Requirement:
Your answer should show every line of the material below that includes "with".

Provided records:
=== Section Start ===

-- pv_equiv track=rewrite | github.com/alalapi-0/onepass-audio | onepass/seg_prosody.py | _iter_phrase_hits
-- ===== SOURCE A (Python) =====
-- from typing import Iterable, Sequence
--
-- def _iter_phrase_hits(text: str, cues: Iterable[str]) -> Iterable[int]:
--     for cue in cues:
--         if not cue:
--             continue
--         start = 0
--         while True:
--             hit = text.find(cue, start)
--             if hit < 0:
--                 break
--             yield hit + len(cue)
--             start = hit + len(cue)
-- ===== SOURCE B (Python) =====
-- from typing import Iterable
--
-- def _iter_phrase_hits(text: str, cues: Iterable[str]) -> Iterable[int]:
--     for cue in cues:
--         if not cue:
--             continue
--         pos = 0
--         for seg in text.split(cue)[:-1]:
--             pos += len(seg) + len(cue)
--             yield pos
-- ===== Notes on version B (the rewrite author's own statement) =====
-- stated objective: alternative
-- what changed: B replaces A's repeated find/advance scan per cue by a single text.split(cue) followed by a running-offset accumulation over all segments but the last, yielding the same end positions in the same order.
import Mathlib
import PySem

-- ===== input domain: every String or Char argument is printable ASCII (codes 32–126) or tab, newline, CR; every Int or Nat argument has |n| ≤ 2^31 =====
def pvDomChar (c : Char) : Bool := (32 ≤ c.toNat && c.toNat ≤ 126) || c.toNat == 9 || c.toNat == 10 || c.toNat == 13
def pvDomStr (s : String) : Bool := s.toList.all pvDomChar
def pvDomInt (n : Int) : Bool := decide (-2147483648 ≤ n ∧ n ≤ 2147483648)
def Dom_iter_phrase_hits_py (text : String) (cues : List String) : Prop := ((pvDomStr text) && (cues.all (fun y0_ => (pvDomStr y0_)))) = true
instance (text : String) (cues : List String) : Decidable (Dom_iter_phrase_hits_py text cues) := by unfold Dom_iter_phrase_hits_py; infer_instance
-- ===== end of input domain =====

-- B replaces A's repeated find/advance scan per cue by text.split(cue) followed by a
-- running-offset accumulation over the segments (same values, different decomposition).

-- ===== PORT A =====
-- the 'while True: hit = text.find(cue, start) …' loop; fuel = len(text)+1 is a totality
-- guard only (start strictly increases each iteration, so it is never exhausted)
def pvALoop (t cue : List Char) : Nat → Int → List Int
  | 0, _ => []
  | fuel + 1, start =>
    let hit := PySem.Chars.findFrom t cue start none
    if hit < 0 then []
    else (hit + (cue.length : Int)) :: pvALoop t cue fuel (hit + (cue.length : Int))

def iter_phrase_hits_py (text : String) (cues : List String) : List Int :=
  cues.foldl (fun acc cue =>
    if PySem.Str.len cue = 0 then acc
    else acc ++ pvALoop text.toList cue.toList (text.toList.length + 1) 0) []

-- ===== PORT B =====
-- 'for seg in segs: pos += len(seg) + len(cue); yield pos'
def pvBLoop (cue : List Char) (segs : List (List Char)) (pos : Int) : List Int :=
  match segs with
  | [] => []
  | seg :: rest =>
    (pos + (seg.length : Int) + (cue.length : Int)) ::
      pvBLoop cue rest (pos + (seg.length : Int) + (cue.length : Int))

-- one cue: text.split(cue)[:-1], then the running-offset loop from 0
def pvBOne (text cue : String) : List Int :=
  pvBLoop cue.toList
    (PySem.List.slice (PySem.Chars.splitOn text.toList cue.toList) none (some (-1))) 0

def iter_phrase_hits_py_alt (text : String) (cues : List String) : List Int :=
  cues.foldl (fun acc cue =>
    if PySem.Str.len cue = 0 then acc
    else acc ++ pvBOne text cue) []

-- ===== PRECONDITION & SPEC =====
def Spec_iter_phrase_hits_py (text : String) (cues : List String) (out : List Int) : Prop := out = iter_phrase_hits_py_alt text cues
instance (text : String) (cues : List String) (out : List Int) : Decidable (Spec_iter_phrase_hits_py text cues out) := by unfold Spec_iter_phrase_hits_py; infer_instance

-- ===== CLAIM (what is proved, stated in full; the proofs are below) =====
def Claim_equal_iter_phrase_hits_py : Prop := ∀ (text : String) (cues : List String), Dom_iter_phrase_hits_py text cues → Spec_iter_phrase_hits_py text cues (iter_phrase_hits_py text cues)

-- ===== LEMMAS AND PROOFS =====

-- canonical recursive form of str.split(sep) for sep ≠ [] (proof-side only)
def pvSplitR (cue : List Char) (hc : cue ≠ []) (u : List Char) : List (List Char) :=
  let f := PySem.Chars.find u cue
  if h : f < 0 then [u]
  else u.take f.toNat :: pvSplitR cue hc (u.drop (f.toNat + cue.length))
termination_by u.length
decreasing_by
  have h0 : 0 ≤ PySem.Chars.find u cue := le_of_not_gt h
  have hs := (PySem.Chars.find_spec h0).1
  have hlen : cue.length ≤ (u.drop (PySem.Chars.find u cue).toNat).length := hs.length_le
  have hcl : 1 ≤ cue.length := List.length_pos_iff.mpr hc
  simp only [List.length_drop] at hlen ⊢
  omega

theorem pvSplitR_ne_nil (cue : List Char) (hc : cue ≠ []) (u : List Char) :
    pvSplitR cue hc u ≠ [] := by
  rw [pvSplitR.eq_def]
  by_cases h : PySem.Chars.find u cue < 0 <;> simp [h]

theorem pvSplitR_eq (cue : List Char) (hc : cue ≠ []) (u : List Char) :
    pvSplitR cue hc u =
      if PySem.Chars.find u cue < 0 then [u]
      else u.take (PySem.Chars.find u cue).toNat ::
        pvSplitR cue hc (u.drop ((PySem.Chars.find u cue).toNat + cue.length)) := by
  rw [pvSplitR.eq_def]
  by_cases h : PySem.Chars.find u cue < 0 <;> simp [h]

theorem pv_find_eq_of (cue t : List Char) (m : Nat)
    (hp : cue <+: t.drop m) (hmin : ∀ i < m, ¬ cue <+: t.drop i) :
    PySem.Chars.find t cue = (m : Int) := by
  have hin : PySem.Chars.isIn cue t = true :=
    (PySem.Chars.exists_prefix_drop_iff_isIn cue t).mp ⟨m, hp⟩
  have hinf : cue <:+: t := (PySem.Chars.isIn_iff_infix cue t).mp hin
  have h0 : 0 ≤ PySem.Chars.find t cue := (PySem.Chars.find_nonneg_iff t cue).mpr hinf
  obtain ⟨hpre, hmn⟩ := PySem.Chars.find_spec h0
  have : (PySem.Chars.find t cue).toNat = m := by
    rcases lt_trichotomy (PySem.Chars.find t cue).toNat m with h | h | h
    · exact absurd hpre (hmin _ h)
    · exact h
    · exact absurd hp (hmn _ h)
  omega

-- first-occurrence step: find on c :: rest when cue is not a prefix
theorem pv_find_step (cue : List Char) (c : Char) (rest : List Char)
    (hnp : ¬ cue <+: (c :: rest)) :
    PySem.Chars.find (c :: rest) cue =
      if PySem.Chars.find rest cue = -1 then -1 else PySem.Chars.find rest cue + 1 := by
  by_cases hr : PySem.Chars.find rest cue = -1
  · simp only [hr, if_pos]
    rw [PySem.Chars.find_eq_neg_one_iff] at hr ⊢
    intro hinf
    apply hr
    obtain ⟨j, hj⟩ := (PySem.Chars.exists_prefix_drop_iff_isIn cue (c :: rest)).mpr
      ((PySem.Chars.isIn_iff_infix cue (c :: rest)).mpr hinf)
    apply (PySem.Chars.isIn_iff_infix cue rest).mp
    apply (PySem.Chars.exists_prefix_drop_iff_isIn cue rest).mp
    match j, hj with
    | 0, hj => exact absurd hj hnp
    | j + 1, hj => exact ⟨j, by simpa using hj⟩
  · simp only [hr, ite_false]
    have h0 : 0 ≤ PySem.Chars.find rest cue := by
      have := PySem.Chars.neg_one_le_find rest cue
      omega
    obtain ⟨hpre, hmn⟩ := PySem.Chars.find_spec h0
    have heq := pv_find_eq_of cue (c :: rest) ((PySem.Chars.find rest cue).toNat + 1)
      (by simpa using hpre)
      (by
        intro i hi
        match i with
        | 0 => simpa using hnp
        | i + 1 =>
          simp only [List.drop_succ_cons]
          exact hmn i (by omega))
    rw [heq]; omega

def pvConsHead (p : List Char) : List (List Char) → List (List Char)
  | [] => [p]
  | x :: xs => (p ++ x) :: xs

theorem pv_go_eq (cue : List Char) (hc : cue ≠ []) :
    ∀ fuel (l cur : List Char) (acc : List (List Char)), l.length < fuel →
      PySem.Chars.splitOn.go cue fuel l cur acc =
        acc.reverse ++ pvConsHead cur.reverse (pvSplitR cue hc l) := by
  intro fuel
  induction fuel with
  | zero => intro l cur acc h; omega
  | succ f ih =>
    intro l cur acc h
    match l with
    | [] =>
      have hfn : PySem.Chars.find [] cue = -1 :=
        (PySem.Chars.find_eq_neg_one_iff [] cue).mpr (by
          intro hinf
          exact hc (by simpa using List.eq_nil_of_infix_nil hinf))
      rw [pvSplitR.eq_def]
      simp [PySem.Chars.splitOn.go, hfn, pvConsHead]
    | c :: rest =>
      by_cases hp : cue.isPrefixOf (c :: rest)
      · have hp' : cue <+: (c :: rest) := List.isPrefixOf_iff_prefix.mp hp
        have hfind : PySem.Chars.find (c :: rest) cue = 0 :=
          pv_find_eq_of cue (c :: rest) 0 (by simpa using hp') (by omega)
        have hstep : PySem.Chars.splitOn.go cue (f + 1) (c :: rest) cur acc =
            PySem.Chars.splitOn.go cue f (List.drop cue.length (c :: rest)) [] (cur.reverse :: acc) := by
          simp [PySem.Chars.splitOn.go, hp]
        rw [hstep, ih _ _ _ (by
          have hcl : 1 ≤ cue.length := List.length_pos_iff.mpr hc
          simp only [List.length_cons] at h
          simp only [List.length_drop, List.length_cons]
          omega)]
        rw [pvSplitR_eq cue hc (c :: rest)]
        simp only [hfind]
        norm_num
        cases hX : pvSplitR cue hc (List.drop cue.length (c :: rest)) with
        | nil => exact absurd hX (pvSplitR_ne_nil _ _ _)
        | cons x xs => simp [pvConsHead]
      · have hp' : ¬ cue <+: (c :: rest) := fun hh => hp (List.isPrefixOf_iff_prefix.mpr hh)
        have hstep : PySem.Chars.splitOn.go cue (f + 1) (c :: rest) cur acc =
            PySem.Chars.splitOn.go cue f rest (c :: cur) acc := by
          simp [PySem.Chars.splitOn.go, hp]
        rw [hstep, ih _ _ _ (by simp at h ⊢; omega)]
        congr 1
        have hfs := pv_find_step cue c rest hp'
        by_cases hr : PySem.Chars.find rest cue = -1
        · rw [pvSplitR_eq cue hc (c :: rest), pvSplitR_eq cue hc rest]
          simp [hfs, hr, pvConsHead]
        · have h0 : 0 ≤ PySem.Chars.find rest cue := by
            have := PySem.Chars.neg_one_le_find rest cue; omega
          have hfind1 : PySem.Chars.find (c :: rest) cue = PySem.Chars.find rest cue + 1 := by
            rw [hfs, if_neg hr]
          have hlt : ¬ PySem.Chars.find rest cue + 1 < 0 := by omega
          have hlt2 : ¬ PySem.Chars.find rest cue < 0 := by omega
          rw [pvSplitR_eq cue hc (c :: rest), pvSplitR_eq cue hc rest]
          rw [hfind1, if_neg hlt, if_neg hlt2]
          have htn : (PySem.Chars.find rest cue + 1).toNat = (PySem.Chars.find rest cue).toNat + 1 := by omega
          have hidx : (PySem.Chars.find rest cue).toNat + 1 + cue.length
              = ((PySem.Chars.find rest cue).toNat + cue.length) + 1 := by omega
          simp [pvConsHead, htn, hidx, List.take_succ_cons, List.drop_succ_cons]
  
theorem pv_splitOn_eq (cue : List Char) (hc : cue ≠ []) (u : List Char) :
    PySem.Chars.splitOn u cue = pvSplitR cue hc u := by
  have := pv_go_eq cue hc (u.length + 1) u [] [] (by omega)
  rw [PySem.Chars.splitOn, this]
  have hne := pvSplitR_ne_nil cue hc u
  match h : pvSplitR cue hc u, hne with
  | x :: xs, _ => simp [pvConsHead]

theorem pvBLoop_shift (cue : List Char) (segs : List (List Char)) (p : Int) :
    pvBLoop cue segs p = (pvBLoop cue segs 0).map (· + p) := by
  induction segs generalizing p with
  | nil => simp [pvBLoop]
  | cons s ss ih =>
    simp only [pvBLoop, List.map_cons]
    rw [ih, ih (0 + (s.length : Int) + (cue.length : Int)), List.map_map]
    refine congrArg₂ List.cons (by ring) ?_
    congr 1
    funext x
    simp only [Function.comp]
    ring

theorem pvALoop_eq (t cue : List Char) (hc : cue ≠ []) :
    ∀ fuel (k : Nat), k ≤ t.length → t.length + 1 - k ≤ fuel →
      pvALoop t cue fuel (k : Int) =
        (pvBLoop cue ((pvSplitR cue hc (t.drop k)).dropLast) 0).map (· + (k : Int)) := by
  intro fuel
  induction fuel with
  | zero => intro k hk hf; omega
  | succ f ih =>
    intro k hk hf
    have hff := PySem.Chars.findFrom_natCast t cue k hk
    by_cases hr : PySem.Chars.find (t.drop k) cue = -1
    · rw [pvALoop]
      simp only [hff, hr, if_pos]
      rw [pvSplitR_eq cue hc]
      simp [hr, pvBLoop]
    · have h0 : 0 ≤ PySem.Chars.find (t.drop k) cue := by
        have := PySem.Chars.neg_one_le_find (t.drop k) cue; omega
      have hs := (PySem.Chars.find_spec h0).1
      have hL : 1 ≤ cue.length := List.length_pos_iff.mpr hc
      have hle : (PySem.Chars.find (t.drop k) cue).toNat + cue.length ≤ t.length - k := by
        have := hs.length_le
        simp only [List.length_drop] at this
        omega
      rw [pvALoop]
      rw [hff, if_neg hr]
      rw [if_neg (show ¬ ((k : Int) + PySem.Chars.find (t.drop k) cue < 0) by omega)]
      have hcast : (k : Int) + PySem.Chars.find (t.drop k) cue + (cue.length : Int)
          = ((k + ((PySem.Chars.find (t.drop k) cue).toNat + cue.length) : Nat) : Int) := by
        push_cast; omega
      have harg1 : k + ((PySem.Chars.find (t.drop k) cue).toNat + cue.length) ≤ t.length := by omega
      have harg2 : t.length + 1 - (k + ((PySem.Chars.find (t.drop k) cue).toNat + cue.length)) ≤ f := by omega
      rw [hcast, ih _ harg1 harg2]
      rw [pvSplitR_eq cue hc (t.drop k)]
      rw [if_neg (show ¬ PySem.Chars.find (t.drop k) cue < 0 by omega)]
      have hdd : List.drop ((PySem.Chars.find (t.drop k) cue).toNat + cue.length) (List.drop k t)
          = List.drop (k + ((PySem.Chars.find (t.drop k) cue).toNat + cue.length)) t := by
        rw [List.drop_drop]
      rw [hdd]
      rw [List.dropLast_cons_of_ne_nil (pvSplitR_ne_nil cue hc _)]
      have htake : ((t.drop k).take (PySem.Chars.find (t.drop k) cue).toNat).length
          = (PySem.Chars.find (t.drop k) cue).toNat := by
        simp only [List.length_take, List.length_drop]
        omega
      simp only [pvBLoop, htake, List.map_cons]
      refine congrArg₂ List.cons (by push_cast; omega) ?_
      rw [pvBLoop_shift cue _ (0 + ((PySem.Chars.find (t.drop k) cue).toNat : Int) + (cue.length : Int)),
        List.map_map]
      congr 1
      funext x
      simp only [Function.comp]
      push_cast; omega

theorem pv_per_cue (text cue : String) (hc : cue.toList ≠ []) :
    pvALoop text.toList cue.toList (text.toList.length + 1) 0 = pvBOne text cue := by
  have := pvALoop_eq text.toList cue.toList hc (text.toList.length + 1) 0 (by omega) (by omega)
  simp only [Nat.cast_zero] at this
  rw [this]
  rw [pvBOne]
  have hslice : PySem.List.slice (PySem.Chars.splitOn text.toList cue.toList) none (some (-1))
      = (PySem.Chars.splitOn text.toList cue.toList).dropLast := by
    simp [PySem.List.slice, PySem.List.clampIdx, List.dropLast_eq_take]
    split_ifs with h
    · simp at h; simp [h]
    · omega
  rw [hslice, pv_splitOn_eq cue.toList hc text.toList]
  simp

-- ===== VERDICT (by name: the statement is the Claim_ definition above) =====
theorem iter_phrase_hits_py_spec : Claim_equal_iter_phrase_hits_py := by
  intro text cues _
  unfold Spec_iter_phrase_hits_py iter_phrase_hits_py iter_phrase_hits_py_alt
  congr 1
  funext acc cue
  by_cases hz : PySem.Str.len cue = 0
  · rw [if_pos hz, if_pos hz]
  · have hc : cue.toList ≠ [] := by
      intro h
      apply hz
      rw [PySem.Str.len_eq, h]
      simp
    rw [if_neg hz, if_neg hz, pv_per_cue text cue hc]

=== Section End ===

Answer to this task:
  match segs with
    rcases lt_trichotomy (PySem.Chars.find t cue).toNat m with h | h | h
    match j, hj with
        match i with
  induction fuel with
    match l with
        cases hX : pvSplitR cue hc (List.drop cue.length (c :: rest)) with
  match h : pvSplitR cue hc u, hne with
  induction segs generalizing p with
  induction fuel with
    split_ifs with h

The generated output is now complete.